The new role of PM in the age of AI
The real competitive advantage lies in deciding what to build
For decades, the conventional wisdom in tech was that engineering capacity was the biggest bottleneck. Companies optimized around this assumption prioritizing ruthlessly to squeeze the most out of scarce and expensive development resources. But that assumption is starting to break down.
AI is Changing the Bottleneck
With the rise of AI-powered development tools, coding speed is no longer the constraint it once was. With the support of LLMs, engineers can generate, debug, and optimize code much faster. Tasks that used to take days now take hours. Entire workflows are being streamlined. While engineering is still the primary constraint, the trend is clear:
AI-empowered engineers can do more at a faster pace, releasing much of the tension that sets software development as a bottleneck.
Product managers can develop prototypes, workflows, and tools using AI-powered platforms like Cursor and Lovable in hours.
It is safe to assume that the trend will continue as these tools get better.
The Increase in Demand for Engineering
AI-empowered engineers can accomplish more, faster. As a result, the value of engineering is shifting. Repetitive, well-understood tasks are being commoditized, while activities that require expertise and creativity become even more valuable. Some argue this will reduce engineering demand, but I think we're witnessing another case of the recently trending for Jevons' paradox.
In case you're unfamiliar, Jevons' paradox states that increasing efficiency in a resource's use often leads to higher overall consumption rather than a reduction. Historically, when the steam engine improved coal efficiency, total coal consumption soared as more industries found it economically viable to use. The same principle applies to engineering efficiency: as AI makes development cheaper and faster, entirely new use cases emerge that would have previously been too costly to pursue.

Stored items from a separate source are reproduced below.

-- pv_equiv track=rewrite | github.com/SKNIRBHAY/Small_Innovative_Projects_in_Python | SecretLetters.py | reverseStringButPreserveWhiteSpace
-- ===== SOURCE A (Python) =====
-- def reverseStringButPreserveWhiteSpace(Sentance):
--     listofWord = Sentance.split(' ');
--     result = '';
--     for word in listofWord:
--         if(word != ''):
--             temp = '';
--             for j in range((len(word)-1),-1,-1):
--                 temp = temp + word[j];
--             result = result + temp + ' ';
--         else:
--             result = result + ' ';
--     return result;
-- ===== SOURCE B (Python) =====
-- def reverseStringButPreserveWhiteSpace(Sentance):
--     # One left-to-right pass with a current-word buffer; no split list is built.
--     result = ''
--     buf = ''
--     for ch in Sentance:
--         if ch == ' ':
--             result += buf[::-1] + ' '
--             buf = ''
--         else:
--             buf += ch
--     return result + buf[::-1] + ' '
-- ===== Notes on version B (the rewrite author's own statement) =====
-- stated objective: alternative
-- what changed: Replaces a split on single spaces plus a nested index loop that reverses each word character-by-character with a single left-to-right pass over the characters maintaining a current-word buffer that is flushed reversed at each space and once at the end.
import Mathlib
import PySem

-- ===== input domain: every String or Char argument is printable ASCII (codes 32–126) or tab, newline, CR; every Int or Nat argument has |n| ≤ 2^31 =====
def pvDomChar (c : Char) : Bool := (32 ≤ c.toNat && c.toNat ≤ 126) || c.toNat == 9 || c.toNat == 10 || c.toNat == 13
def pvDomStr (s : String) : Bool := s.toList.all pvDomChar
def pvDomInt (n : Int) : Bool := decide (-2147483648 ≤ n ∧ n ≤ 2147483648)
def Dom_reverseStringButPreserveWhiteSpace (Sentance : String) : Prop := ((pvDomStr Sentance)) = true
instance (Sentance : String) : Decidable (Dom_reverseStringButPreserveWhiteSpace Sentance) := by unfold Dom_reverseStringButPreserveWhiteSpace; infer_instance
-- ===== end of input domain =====

-- B does one pass with a current-word buffer instead of splitting on spaces and reversing each word with a nested index loop; same result.

-- ===== PORT A =====
def reverseStringButPreserveWhiteSpace (Sentance : String) : String :=
  let listofWord := PySem.Chars.splitOn Sentance.toList [' ']
  let result := listofWord.foldl (fun result word =>
    if word ≠ [] then
      let temp := (PySem.List.pyRange ((word.length : Int) - 1) (-1) (-1)).foldl
        (fun temp j => temp ++ [PySem.List.pyGetD word j ' ']) []
      result ++ temp ++ [' ']
    else
      result ++ [' ']) []
  String.ofList result

-- ===== PORT B =====
def reverseStringButPreserveWhiteSpace_alt (Sentance : String) : String :=
  let st := Sentance.toList.foldl (fun (st : List Char × List Char) ch =>
    if ch = ' ' then (st.1 ++ st.2.reverse ++ [' '], [])
    else (st.1, st.2 ++ [ch])) ([], [])
  String.ofList (st.1 ++ st.2.reverse ++ [' '])

-- ===== PRECONDITION & SPEC =====
def Spec_reverseStringButPreserveWhiteSpace (Sentance : String) (out : String) : Prop := out = reverseStringButPreserveWhiteSpace_alt Sentance
instance (Sentance : String) (out : String) : Decidable (Spec_reverseStringButPreserveWhiteSpace Sentance out) := by unfold Spec_reverseStringButPreserveWhiteSpace; infer_instance

-- ===== CLAIM (what is proved, stated in full; the proofs are below) =====
def Claim_equal_reverseStringButPreserveWhiteSpace : Prop := ∀ (Sentance : String), Dom_reverseStringButPreserveWhiteSpace Sentance → Spec_reverseStringButPreserveWhiteSpace Sentance (reverseStringButPreserveWhiteSpace Sentance)

-- ===== LEMMAS AND PROOFS =====

-- reference split on a single space, structural recursion
def pvSplitSp : List Char → List (List Char)
  | [] => [[]]
  | c :: rest => if c = ' ' then [] :: pvSplitSp rest else (pvSplitSp rest).modifyHead (c :: ·)

theorem pvSplitSp_ne_nil (l : List Char) : pvSplitSp l ≠ [] := by
  induction l with
  | nil => simp [pvSplitSp]
  | cons c rest ih =>
    simp only [pvSplitSp]
    split_ifs
    · simp
    · cases h : pvSplitSp rest with
      | nil => exact absurd h ih
      | cons a t => simp

theorem pvGo_eq (fuel : Nat) (l cur : List Char) (acc : List (List Char))
    (h : l.length < fuel) :
    PySem.Chars.splitOn.go [' '] fuel l cur acc
      = acc.reverse ++ (pvSplitSp l).modifyHead (cur.reverse ++ ·) := by
  induction l generalizing fuel cur acc with
  | nil =>
    cases fuel with
    | zero => omega
    | succ f => simp [PySem.Chars.splitOn.go, pvSplitSp, List.modifyHead]
  | cons c rest ih =>
    cases fuel with
    | zero => omega
    | succ f =>
      by_cases hc : c = ' '
      · subst hc
        rw [PySem.Chars.splitOn.go]
        simp only [List.isPrefixOf, List.length]
        rw [if_pos (by simp)]
        simp only [List.drop]
        rw [ih f [] (cur.reverse :: acc) (by simpa using Nat.lt_of_succ_lt_succ h)]
        simp [pvSplitSp, List.modifyHead]
        cases hr : pvSplitSp rest with
        | nil => exact absurd hr (pvSplitSp_ne_nil rest)
        | cons a t => simp
      · rw [PySem.Chars.splitOn.go]
        rw [if_neg (by simp [List.isPrefixOf]; intro hh; exact hc hh.symm)]
        rw [ih f (c :: cur) acc (by simpa using Nat.lt_of_succ_lt_succ h)]
        simp only [pvSplitSp, if_neg hc]
        cases hr : pvSplitSp rest with
        | nil => exact absurd hr (pvSplitSp_ne_nil rest)
        | cons a t => simp [List.modifyHead]

theorem pvSplitOn_space (l : List Char) :
    PySem.Chars.splitOn l [' '] = pvSplitSp l := by
  unfold PySem.Chars.splitOn
  rw [pvGo_eq (l.length + 1) l [] [] (by omega)]
  cases hr : pvSplitSp l with
  | nil => exact absurd hr (pvSplitSp_ne_nil l)
  | cons a t => simp

-- generic: appending one image per element is map
theorem pvFoldl_snoc {α β : Type} (h : β → α) (l : List β) (init : List α) :
    l.foldl (fun acc x => acc ++ [h x]) init = init ++ l.map h := by
  induction l generalizing init with
  | nil => simp
  | cons x xs ih => simp [List.foldl, ih]

-- A's inner countdown loop reverses the word
theorem pvInner_eq (word : List Char) :
    (PySem.List.pyRange ((word.length : Int) - 1) (-1) (-1)).foldl
      (fun temp j => temp ++ [PySem.List.pyGetD word j ' ']) [] = word.reverse := by
  rw [pvFoldl_snoc]
  have h1 : PySem.List.pyRange ((word.length : Int) - 1) (-1) (-1)
      = (PySem.List.pyRange 0 (word.length : Int) 1).reverse := by
    rw [PySem.List.pyRange_neg_one_eq_reverse]; norm_num
  rw [h1, List.map_reverse]
  have h2 : (PySem.List.pyRange 0 (word.length : Int) 1).map
      (fun j => PySem.List.pyGetD word j ' ') = word := by
    simpa using PySem.List.map_pyGetD_pyRange_zero' word ' '
  rw [h2]
  simp

-- fold of "reversed word plus space" pulled out of its initial accumulator
def pvF : List (List Char) → List Char
  | [] => []
  | w :: ws => w.reverse ++ ' ' :: pvF ws

theorem pvFoldl_F (ws : List (List Char)) (r : List Char) :
    ws.foldl (fun r w => r ++ w.reverse ++ [' ']) r = r ++ pvF ws := by
  induction ws generalizing r with
  | nil => simp [pvF]
  | cons w t ih =>
    simp only [List.foldl]
    rw [ih]
    simp [pvF]

-- the B-side step
def pvStep : List Char × List Char → Char → List Char × List Char :=
  fun st ch => if ch = ' ' then (st.1 ++ st.2.reverse ++ [' '], []) else (st.1, st.2 ++ [ch])

theorem pvB_eq (l : List Char) (r buf : List Char) :
    (l.foldl pvStep (r, buf)).1 ++ (l.foldl pvStep (r, buf)).2.reverse ++ [' ']
      = r ++ pvF ((pvSplitSp l).modifyHead (buf ++ ·)) := by
  induction l generalizing r buf with
  | nil => simp [pvSplitSp, List.modifyHead, pvF]
  | cons c rest ih =>
    by_cases hc : c = ' '
    · subst hc
      simp only [List.foldl, pvStep]
      rw [ih]
      simp only [pvSplitSp, List.modifyHead]
      cases hr : pvSplitSp rest with
      | nil => exact absurd hr (pvSplitSp_ne_nil rest)
      | cons a t => simp [pvF]
    · simp only [List.foldl, pvStep, if_neg hc]
      rw [ih]
      simp only [pvSplitSp, if_neg hc]
      cases hr : pvSplitSp rest with
      | nil => exact absurd hr (pvSplitSp_ne_nil rest)
      | cons a t => simp [List.modifyHead, pvF]

theorem pvA_fun_eq : (fun (result word : List Char) =>
    if word ≠ [] then
      result ++ ((PySem.List.pyRange ((word.length : Int) - 1) (-1) (-1)).foldl
        (fun temp j => temp ++ [PySem.List.pyGetD word j ' ']) []) ++ [' ']
    else result ++ [' '])
    = fun r w => r ++ w.reverse ++ [' '] := by
  funext r w
  by_cases hw : w = []
  · subst hw; simp
  · rw [if_pos hw, pvInner_eq]

-- ===== VERDICT (by name: the statement is the Claim_ definition above) =====
theorem reverseStringButPreserveWhiteSpace_spec : Claim_equal_reverseStringButPreserveWhiteSpace := by
  intro s _
  unfold Spec_reverseStringButPreserveWhiteSpace
  unfold reverseStringButPreserveWhiteSpace reverseStringButPreserveWhiteSpace_alt
  simp only [pvSplitOn_space, pvA_fun_eq]
  have hstep : (fun (st : List Char × List Char) ch =>
      if ch = ' ' then (st.1 ++ st.2.reverse ++ [' '], [])
      else (st.1, st.2 ++ [ch])) = pvStep := rfl
  rw [hstep]
  congr 1
  rw [pvFoldl_F, pvB_eq]
  cases hr : pvSplitSp s.toList with
  | nil => exact absurd hr (pvSplitSp_ne_nil s.toList)
  | cons a t => simp [List.modifyHead]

For example, imagine a feature that provides a value of 100. If its development cost is 200, it wouldn’t be worth building. But if AI reduces the cost to 20 (a factor of 10x), it suddenly becomes viable. This increased efficiency unlocks previously unfeasible opportunities, leading to a rise in overall engineering demand.
The Changing Role of Product Managers
AI is also empowering PMs by enhancing their technical capabilities. In the past, PMs primarily focused on building a business case, conducting customer research, and aligning with stakeholders before a single line of code was written. Any market validation relied on interviews sometimes supported by mockups and static prototypes.
Now, PMs can validate ideas with functional prototypes - building lightweight versions of their products with API integrations, databases, and automation tools before engineering is even involved. Vibe coding apps enable PMs to execute more technical work independently, shifting how products are conceptualized, tested, and even brought to production.
Watch Lovable CEO Anton Osika developing an Airbnb clone in minutes. Ok this was a bit clickbaity. Anton is creating a clone of the Airbnb website look and feel but of course without any functionality, however he claims that someone with good prompting skills and some patience can develop the basic features to get a marketplace to life in far less time that this was assumed possible even a few months back.
These no-code tools on steroids remove barriers to entry, making everyone much more technical. What can we expect?
PMs will need to get familiar with these tools. When barriers to entry get lower, the table stakes rise.
PMs can be more useful in early stage teams. The answer to “when should a startup hire their first PM?” changes.
My thesis is that prompting is not a durable competitive advantage. Knowing how to prompt an LLM or a tool probably gives you a 3-6m head start until the next version of the same tool is good enough to deal with insufficient prompts. However, this is different. We are not talking about prompting for customer support queries or SEO optimized copy. This process (calling it prompting might be underselling it) includes several parts of the product work like clearly defining what to build and iterating with an agent to course correct. My prompting thesis will still apply for basic things like a portfolio website which AI is already really good at, but will give an edge to experienced users that want to build more complicated apps like an Airbnb clone.
What Changes?
As developing products is more accessible, we will have more1 product ideas, more experimentation, and more creativity. What will differentiate winning PMs (and their teams) are the insights on what to develop.
Does this mean traditional product artifacts like Amazon's working backwards approach will become obsolete? Some may argue that with AI-driven prototyping, extensive documentation will no longer be needed. However, I believe the opposite will happen: in a world where anyone can build, the real competitive advantage lies in deciding what to build (and then a killer execution). The winners will be those who excel at understanding customer needs deeply enough to build something truly valuable. The companies that win will be those that outthink, not just outbuild, the competition.
This is great news for founders who have a lower barrier to start a business as they can develop the first version of their product themselves and will have less pressure to raise money so they can hire expensive engineering resources.